Second-post-Newtonian generation of gravitational radiation

TL;DR

This work advances the analytic description of gravitational radiation by deriving the source multipole moments at the second post-Newtonian ($2$-PN) level within a multipolar-post-Minkowskian framework. It achieves this through a rigorous matching of the internal near-zone metric to the exterior canonical field, expressing the moments as finite, regularized integrals over the matter and gravitational-field content. The authors relate the canonical moments to the physical source moments $I_L$ and $J_L$, incorporate tail effects, and derive the $2$-PN asymptotic waveform and energy flux via radiative moments $U_L$ and $V_L$. The results lay groundwork for precise gravitational-wave templates for detectors like LIGO and VIRGO, and anticipate application to coalescing compact binaries in a forthcoming study.

Abstract

This paper derives the expressions of the multipole moments of an isolated gravitating source with an accuracy corresponding to the second post-Newtonian (2-PN) approximation of general relativity.
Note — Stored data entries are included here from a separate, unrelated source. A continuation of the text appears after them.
-- pv_equiv track=rewrite | github.com/AKleriX/codewars-tasks | Connect Four - placing tokens/task-solution.py | connect_four_place
-- ===== SOURCE A (Python) =====
-- def connect_four_place(c):
--     b=[['-']*7 for _ in range(6)]
--     for i,x in enumerate(c):
--         p='YR'[i&1]
--         for r in range(5,-1,-1):
--             if b[r][x]=='-':
--                 b[r][x]=p;break
--     return b
-- ===== SOURCE B (Python) =====
-- def connect_four_place(c):
--     b = [['-'] * 7 for _ in range(6)]
--     height = [0] * 7
--     for i, x in enumerate(c):
--         if height[x] < 6:
--             b[5 - height[x]][x] = 'YR'[i & 1]
--             height[x] += 1
--     return b
-- ===== Notes on version B (the rewrite author's own statement) =====
-- stated objective: faster
-- what changed: Replaces A's bottom-up scan of the column for the first empty cell on every move by a per-column height array that gives the target row directly in O(1) per move.
import Mathlib
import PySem

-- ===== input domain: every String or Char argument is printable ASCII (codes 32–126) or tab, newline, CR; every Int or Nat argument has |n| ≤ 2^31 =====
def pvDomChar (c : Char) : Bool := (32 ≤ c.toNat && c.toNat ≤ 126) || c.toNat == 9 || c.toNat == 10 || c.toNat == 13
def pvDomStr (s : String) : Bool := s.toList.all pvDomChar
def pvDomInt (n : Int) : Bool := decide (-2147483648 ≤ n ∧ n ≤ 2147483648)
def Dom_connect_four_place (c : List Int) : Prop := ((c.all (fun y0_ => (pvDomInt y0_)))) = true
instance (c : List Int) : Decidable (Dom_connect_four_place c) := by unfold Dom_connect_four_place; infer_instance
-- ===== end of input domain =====

-- B replaces A's per-move bottom-up row scan by a per-column height array giving the target row directly.

-- ===== PORT A =====
-- inner loop 'for r in range(5,-1,-1): if b[r][x]=='-': b[r][x]=p; break'
def pvPlaceA (b : List (List String)) (x : Int) (p : String) : List Int → List (List String)
  | [] => b
  | r :: rs =>
    let row := PySem.List.pyGetD b r []
    if PySem.List.pyGetD row x "" == "-" then
      PySem.List.pySetD b r (PySem.List.pySetD row x p)
    else pvPlaceA b x p rs

def connect_four_place (c : List Int) : List (List String) :=
  let b0 := List.replicate 6 (List.replicate 7 "-")
  (PySem.List.enumerate c).foldl (fun b ix =>
    -- 'YR'[i&1] ported by hand: i ≥ 0 so i&1 is 0 or 1; exact
    let p := if PySem.Int.band ix.1 1 = 0 then "Y" else "R"
    pvPlaceA b ix.2 p (PySem.List.pyRange 5 (-1) (-1))) b0

-- ===== PORT B =====
def connect_four_place_alt (c : List Int) : List (List String) :=
  let b0 := List.replicate 6 (List.replicate 7 "-")
  let h0 : List Int := List.replicate 7 0
  ((PySem.List.enumerate c).foldl (fun (s : List (List String) × List Int) ix =>
    let x := ix.2
    let hx := PySem.List.pyGetD s.2 x 0
    if hx < 6 then
      let r : Int := 5 - hx
      let row := PySem.List.pyGetD s.1 r []
      -- 'YR'[i&1] ported by hand as in port A; exact
      (PySem.List.pySetD s.1 r (PySem.List.pySetD row x (if PySem.Int.band ix.1 1 = 0 then "Y" else "R")),
       PySem.List.pySetD s.2 x (hx + 1))
    else s) (b0, h0)).1

-- ===== PRECONDITION & SPEC =====
-- Pre_ excludes exactly the inputs containing a column value that is not a valid Python
-- index into a 7-element row (x < -7 or 7 <= x), on which both A and B raise IndexError.
def Pre_connect_four_place (c : List Int) : Prop := ∀ x ∈ c, -7 ≤ x ∧ x < 7
instance (c : List Int) : Decidable (Pre_connect_four_place c) := by unfold Pre_connect_four_place; infer_instance
def pvWitness_connect_four_place : List Int := [0, 3, 0, -1, 6, 3, 0]

def Spec_connect_four_place (c : List Int) (out : List (List String)) : Prop := out = connect_four_place_alt c
instance (c : List Int) (out : List (List String)) : Decidable (Spec_connect_four_place c out) := by unfold Spec_connect_four_place; infer_instance

-- ===== CLAIM (what is proved, stated in full; the proofs are below) =====
def Claim_equal_connect_four_place : Prop := ∀ (c : List Int), Dom_connect_four_place c → Pre_connect_four_place c → Spec_connect_four_place c (connect_four_place c)

-- ===== LEMMAS AND PROOFS =====
def pvJdx (n : Nat) (x : Int) : Nat := if 0 ≤ x then x.toNat else n - (-x).toNat

theorem pvJdx_lt {n : Nat} {x : Int} (h1 : -(n:Int) ≤ x) (h2 : x < n) : pvJdx n x < n := by
  unfold pvJdx; split_ifs <;> omega

theorem pvGetDn {α : Type} (xs : List α) {x : Int}
    (h1 : -(xs.length:Int) ≤ x) (h2 : x < xs.length) (d : α) :
    PySem.List.pyGetD xs x d = xs.getD (pvJdx xs.length x) d := by
  simp only [PySem.List.pyGetD, PySem.List.pyGet?, PySem.List.pyIdx?, pvJdx]
  split_ifs <;> first | omega | simp [List.getD]

theorem pvSetDn {α : Type} (xs : List α) {x : Int}
    (h1 : -(xs.length:Int) ≤ x) (h2 : x < xs.length) (v : α) :
    PySem.List.pySetD xs x v = xs.set (pvJdx xs.length x) v := by
  simp only [PySem.List.pySetD, PySem.List.pySet?, PySem.List.pyIdx?, pvJdx]
  split_ifs <;> first | omega | simp

theorem pvJdx_nat (n m : Nat) : pvJdx n (m : Int) = m := by
  unfold pvJdx; simp

theorem pvGetD_nat {α : Type} (xs : List α) (n : Nat) (hn : n < xs.length) (d : α) :
    PySem.List.pyGetD xs (n : Int) d = xs.getD n d := by
  rw [pvGetDn xs (by omega) (by omega), pvJdx_nat]

theorem pvSetD_nat {α : Type} (xs : List α) (n : Nat) (hn : n < xs.length) (v : α) :
    PySem.List.pySetD xs (n : Int) v = xs.set n v := by
  rw [pvSetDn xs (by omega) (by omega), pvJdx_nat]

theorem pvGetDset {α : Type} (xs : List α) (n m : Nat) (v d : α) (hn : n < xs.length) :
    (xs.set n v).getD m d = if m = n then v else xs.getD m d := by
  by_cases hm : m = n
  · subst hm
    simp [List.getD, hn]
  · simp only [List.getD, List.getElem?_set]
    split_ifs with h1 <;> first | rfl | (exact absurd h1.symm hm)

-- the invariant tying the board to the height list
def pvInv (b : List (List String)) (h : List Int) : Prop :=
  b.length = 6 ∧ h.length = 7 ∧ (∀ r < 6, (b.getD r []).length = 7) ∧
  ∀ j < 7, 0 ≤ h.getD j 0 ∧ h.getD j 0 ≤ 6 ∧
    ∀ r < 6, ((b.getD r []).getD j "" = "-" ↔ (r : Int) < 6 - h.getD j 0)

-- the common "drop a token" result, expressed with Nat indices
def pvDrop (b : List (List String)) (hj : Int) (j : Nat) (p : String) : List (List String) :=
  if hj < 6 then
    b.set (5 - hj.toNat) ((b.getD (5 - hj.toNat) []).set j p)
  else b

theorem pvInv_init : pvInv (List.replicate 6 (List.replicate 7 "-")) (List.replicate 7 0) := by
  refine ⟨rfl, rfl, ?_, ?_⟩ <;> intro j hj
  · interval_cases j <;> rfl
  · refine ⟨?_, ?_, ?_⟩
    · interval_cases j <;> simp
    · interval_cases j <;> simp
    · intro r hr; interval_cases j <;> interval_cases r <;> simp

theorem pvStepA {b : List (List String)} {h : List Int} (inv : pvInv b h) {x : Int}
    (h1 : -7 ≤ x) (h2 : x < 7) {p : String} :
    pvPlaceA b x p [5, 4, 3, 2, 1, 0] = pvDrop b (h.getD (pvJdx 7 x) 0) (pvJdx 7 x) p := by
  obtain ⟨hb6, hh7, hrow, hcol⟩ := inv
  set j := pvJdx 7 x with hj
  have hjlt : j < 7 := pvJdx_lt (by omega) (by omega)
  obtain ⟨hge, hle, hcell⟩ := hcol j hjlt
  set hgt := h.getD j 0 with hhgt
  have hget : ∀ r : Nat, r < 6 → PySem.List.pyGetD (b.getD r []) x "" = (b.getD r []).getD j "" := by
    intro r hr
    rw [pvGetDn _ (by rw [hrow r hr]; omega) (by rw [hrow r hr]; omega), hrow r hr]
  have hsetrow : ∀ r : Nat, r < 6 → PySem.List.pySetD (b.getD r []) x p = (b.getD r []).set j p := by
    intro r hr
    rw [pvSetDn _ (by rw [hrow r hr]; omega) (by rw [hrow r hr]; omega), hrow r hr]
  have e5 : PySem.List.pyGetD b (5:Int) [] = b.getD 5 [] := pvGetD_nat b 5 (by omega) []
  have e4 : PySem.List.pyGetD b (4:Int) [] = b.getD 4 [] := pvGetD_nat b 4 (by omega) []
  have e3 : PySem.List.pyGetD b (3:Int) [] = b.getD 3 [] := pvGetD_nat b 3 (by omega) []
  have e2 : PySem.List.pyGetD b (2:Int) [] = b.getD 2 [] := pvGetD_nat b 2 (by omega) []
  have e1 : PySem.List.pyGetD b (1:Int) [] = b.getD 1 [] := pvGetD_nat b 1 (by omega) []
  have e0 : PySem.List.pyGetD b (0:Int) [] = b.getD 0 [] := pvGetD_nat b 0 (by omega) []
  have s5 : ∀ row, PySem.List.pySetD b (5:Int) row = b.set 5 row := fun row => pvSetD_nat b 5 (by omega) row
  have s4 : ∀ row, PySem.List.pySetD b (4:Int) row = b.set 4 row := fun row => pvSetD_nat b 4 (by omega) row
  have s3 : ∀ row, PySem.List.pySetD b (3:Int) row = b.set 3 row := fun row => pvSetD_nat b 3 (by omega) row
  have s2 : ∀ row, PySem.List.pySetD b (2:Int) row = b.set 2 row := fun row => pvSetD_nat b 2 (by omega) row
  have s1 : ∀ row, PySem.List.pySetD b (1:Int) row = b.set 1 row := fun row => pvSetD_nat b 1 (by omega) row
  have s0 : ∀ row, PySem.List.pySetD b (0:Int) row = b.set 0 row := fun row => pvSetD_nat b 0 (by omega) row
  have c5 := hcell 5 (by norm_num)
  have c4 := hcell 4 (by norm_num)
  have c3 := hcell 3 (by norm_num)
  have c2 := hcell 2 (by norm_num)
  have c1 := hcell 1 (by norm_num)
  have c0 := hcell 0 (by norm_num)
  simp only [List.getD] at c5 c4 c3 c2 c1 c0
  interval_cases hgt <;>
    simp only [pvPlaceA, pvDrop, e5, e4, e3, e2, e1, e0,
      hget 5 (by norm_num), hget 4 (by norm_num), hget 3 (by norm_num),
      hget 2 (by norm_num), hget 1 (by norm_num), hget 0 (by norm_num),
      hsetrow 5 (by norm_num), hsetrow 4 (by norm_num), hsetrow 3 (by norm_num),
      hsetrow 2 (by norm_num), hsetrow 1 (by norm_num), hsetrow 0 (by norm_num),
      s5, s4, s3, s2, s1, s0] <;>
    norm_num [c5, c4, c3, c2, c1, c0] <;> rfl

theorem pvStepB {b : List (List String)} {h : List Int} (inv : pvInv b h) {x : Int}
    (h1 : -7 ≤ x) (h2 : x < 7) (p : String) :
    (let hx := PySem.List.pyGetD h x 0
     if hx < 6 then
       let r : Int := 5 - hx
       let row := PySem.List.pyGetD b r []
       (PySem.List.pySetD b r (PySem.List.pySetD row x p), PySem.List.pySetD h x (hx + 1))
     else (b, h)) =
    (pvDrop b (h.getD (pvJdx 7 x) 0) (pvJdx 7 x) p,
     if h.getD (pvJdx 7 x) 0 < 6 then h.set (pvJdx 7 x) (h.getD (pvJdx 7 x) 0 + 1) else h) := by
  obtain ⟨hb6, hh7, hrow, hcol⟩ := inv
  set j := pvJdx 7 x with hj
  have hjlt : j < 7 := pvJdx_lt (by omega) (by omega)
  obtain ⟨hge, hle, -⟩ := hcol j hjlt
  have hgetH : PySem.List.pyGetD h x 0 = h.getD j 0 := by
    rw [pvGetDn h (by omega) (by omega), hh7]
  set hgt := h.getD j 0 with hhgt
  by_cases hcase : hgt < 6
  · have hr0 : (5 - hgt) = ((5 - hgt.toNat : Nat) : Int) := by omega
    have hrowb : PySem.List.pyGetD b (5 - hgt) [] = b.getD (5 - hgt.toNat) [] := by
      rw [hr0, pvGetD_nat b (5 - hgt.toNat) (by omega) []]
    have hrlen : (b.getD (5 - hgt.toNat) []).length = 7 := hrow _ (by omega)
    have hsetrow : PySem.List.pySetD (b.getD (5 - hgt.toNat) []) x p
        = (b.getD (5 - hgt.toNat) []).set j p := by
      rw [pvSetDn _ (by rw [hrlen]; omega) (by rw [hrlen]; omega), hrlen]
    have hsetb : ∀ row, PySem.List.pySetD b (5 - hgt) row = b.set (5 - hgt.toNat) row := by
      intro row
      rw [hr0, pvSetD_nat b (5 - hgt.toNat) (by omega) row]
    have hsetH : PySem.List.pySetD h x (hgt + 1) = h.set j (hgt + 1) := by
      rw [pvSetDn h (by omega) (by omega), hh7]
    simp only [hgetH, if_pos hcase, hrowb, hsetrow, hsetb, hsetH, pvDrop]
  · simp only [hgetH, if_neg hcase, pvDrop]

theorem pvInv_step {b : List (List String)} {h : List Int} (inv : pvInv b h)
    {j : Nat} (hjlt : j < 7) (hcase : h.getD j 0 < 6) {p : String} (hp : p ≠ "-") :
    pvInv (b.set (5 - (h.getD j 0).toNat) ((b.getD (5 - (h.getD j 0).toNat) []).set j p))
          (h.set j (h.getD j 0 + 1)) := by
  obtain ⟨hb6, hh7, hrow, hcol⟩ := inv
  obtain ⟨hge, hle, hcell⟩ := hcol j hjlt
  set hgt := h.getD j 0 with hhgt
  set r0 : Nat := 5 - hgt.toNat with hr0
  have hr0lt : r0 < 6 := by omega
  refine ⟨by simp [hb6], by simp [hh7], ?_, ?_⟩
  · intro r hr
    rw [pvGetDset b r0 r _ [] (by omega)]
    split_ifs with he
    · rw [List.length_set]
      exact hrow r0 hr0lt
    · exact hrow r hr
  · intro j' hj'
    have hH : (h.set j (hgt + 1)).getD j' 0 = if j' = j then hgt + 1 else h.getD j' 0 :=
      pvGetDset h j j' _ 0 (by omega)
    refine ⟨?_, ?_, ?_⟩
    · rw [hH]; split_ifs <;> [omega; exact (hcol j' hj').1]
    · rw [hH]; split_ifs <;> [omega; exact (hcol j' hj').2.1]
    · intro r hr
      rw [hH, pvGetDset b r0 r _ [] (by omega)]
      by_cases hrr : r = r0
      · rw [if_pos hrr, hrr]
        by_cases hjj : j' = j
        · rw [if_pos hjj, hjj, pvGetDset _ j j p "" (by rw [hrow r0 hr0lt]; omega), if_pos rfl]
          constructor
          · intro hpe; exact absurd hpe hp
          · intro hlt; omega
        · rw [if_neg hjj, pvGetDset _ j j' p "" (by rw [hrow r0 hr0lt]; omega), if_neg hjj]
          exact (hcol j' hj').2.2 r0 hr0lt
      · rw [if_neg hrr]
        by_cases hjj : j' = j
        · rw [if_pos hjj, hjj]
          have hc := hcell r hr
          constructor
          · intro hpe
            have := hc.1 hpe
            omega
          · intro hlt
            exact hc.2 (by omega)
        · rw [if_neg hjj]
          exact (hcol j' hj').2.2 r hr

theorem pvRange56 : PySem.List.pyRange 5 (-1) (-1) = [5, 4, 3, 2, 1, 0] := by decide

def pvFa : List (List String) → Int × Int → List (List String) := fun b ix =>
  let p := if PySem.Int.band ix.1 1 = 0 then "Y" else "R"
  pvPlaceA b ix.2 p (PySem.List.pyRange 5 (-1) (-1))

def pvFb : (List (List String) × List Int) → Int × Int → (List (List String) × List Int) :=
  fun s ix =>
    let x := ix.2
    let hx := PySem.List.pyGetD s.2 x 0
    if hx < 6 then
      let r : Int := 5 - hx
      let row := PySem.List.pyGetD s.1 r []
      (PySem.List.pySetD s.1 r (PySem.List.pySetD row x (if PySem.Int.band ix.1 1 = 0 then "Y" else "R")),
       PySem.List.pySetD s.2 x (hx + 1))
    else s

theorem pvInv_drop {b : List (List String)} {h : List Int} (inv : pvInv b h)
    {j : Nat} (hjlt : j < 7) {p : String} (hp : p ≠ "-") :
    pvInv (pvDrop b (h.getD j 0) j p) (if h.getD j 0 < 6 then h.set j (h.getD j 0 + 1) else h) := by
  by_cases hc : h.getD j 0 < 6
  · rw [if_pos hc]; unfold pvDrop; rw [if_pos hc]; exact pvInv_step inv hjlt hc hp
  · rw [if_neg hc]; unfold pvDrop; rw [if_neg hc]; exact inv

theorem pvMain (xs : List Int) : ∀ (i : Int) (b : List (List String)) (h : List Int),
    pvInv b h → (∀ x ∈ xs, -7 ≤ x ∧ x < 7) →
    (PySem.List.enumerate xs i).foldl pvFa b = ((PySem.List.enumerate xs i).foldl pvFb (b, h)).1 := by
  induction xs with
  | nil => intro i b h inv hbound; rfl
  | cons x xs ih =>
    intro i b h inv hbound
    obtain ⟨hx1, hx2⟩ := hbound x (by simp)
    rw [PySem.List.enumerate_cons]
    simp only [List.foldl_cons]
    have hp : (if PySem.Int.band i 1 = 0 then "Y" else "R") ≠ "-" := by split_ifs <;> decide
    have hA : pvFa b (i, x) = pvDrop b (h.getD (pvJdx 7 x) 0) (pvJdx 7 x)
        (if PySem.Int.band i 1 = 0 then "Y" else "R") := by
      show pvPlaceA b x _ (PySem.List.pyRange 5 (-1) (-1)) = _
      rw [pvRange56]
      exact pvStepA ⟨inv.1, inv.2.1, inv.2.2.1, inv.2.2.2⟩ hx1 hx2
    have hB : pvFb (b, h) (i, x) =
        (pvDrop b (h.getD (pvJdx 7 x) 0) (pvJdx 7 x) (if PySem.Int.band i 1 = 0 then "Y" else "R"),
         if h.getD (pvJdx 7 x) 0 < 6 then h.set (pvJdx 7 x) (h.getD (pvJdx 7 x) 0 + 1) else h) :=
      pvStepB inv hx1 hx2 _
    rw [hA, hB]
    exact ih (i + 1) _ _ (pvInv_drop inv (pvJdx_lt (by omega) (by omega)) hp)
      (fun y hy => hbound y (List.mem_cons_of_mem _ hy))

-- ===== VERDICT (by name: the statement is the Claim_ definition above) =====
theorem connect_four_place_spec : Claim_equal_connect_four_place := by
  unfold Claim_equal_connect_four_place Spec_connect_four_place
  intro c _ hpre
  exact pvMain c 0 _ _ pvInv_init (fun x hx => hpre x hx)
The moments are obtained by a procedure of matching of the external gravitational field of the source to the inner field, and are found to be given by integrals extending over the stress-energy distribution of the matter fields and the gravitational field. Although this is not manifest on their expressions, the moments have a compact support limited to the material source only (they are thus perfectly well-defined mathematically). From the multipole moments we deduce the expressions of the asymptotic gravitational waveform and associated energy generated by the source at the 2-PN approximation. This work, together with a forthcoming work devoted to the application to coalescing compact binaries, will be used in the future observations of gravitational radiation by laser interferometric detectors.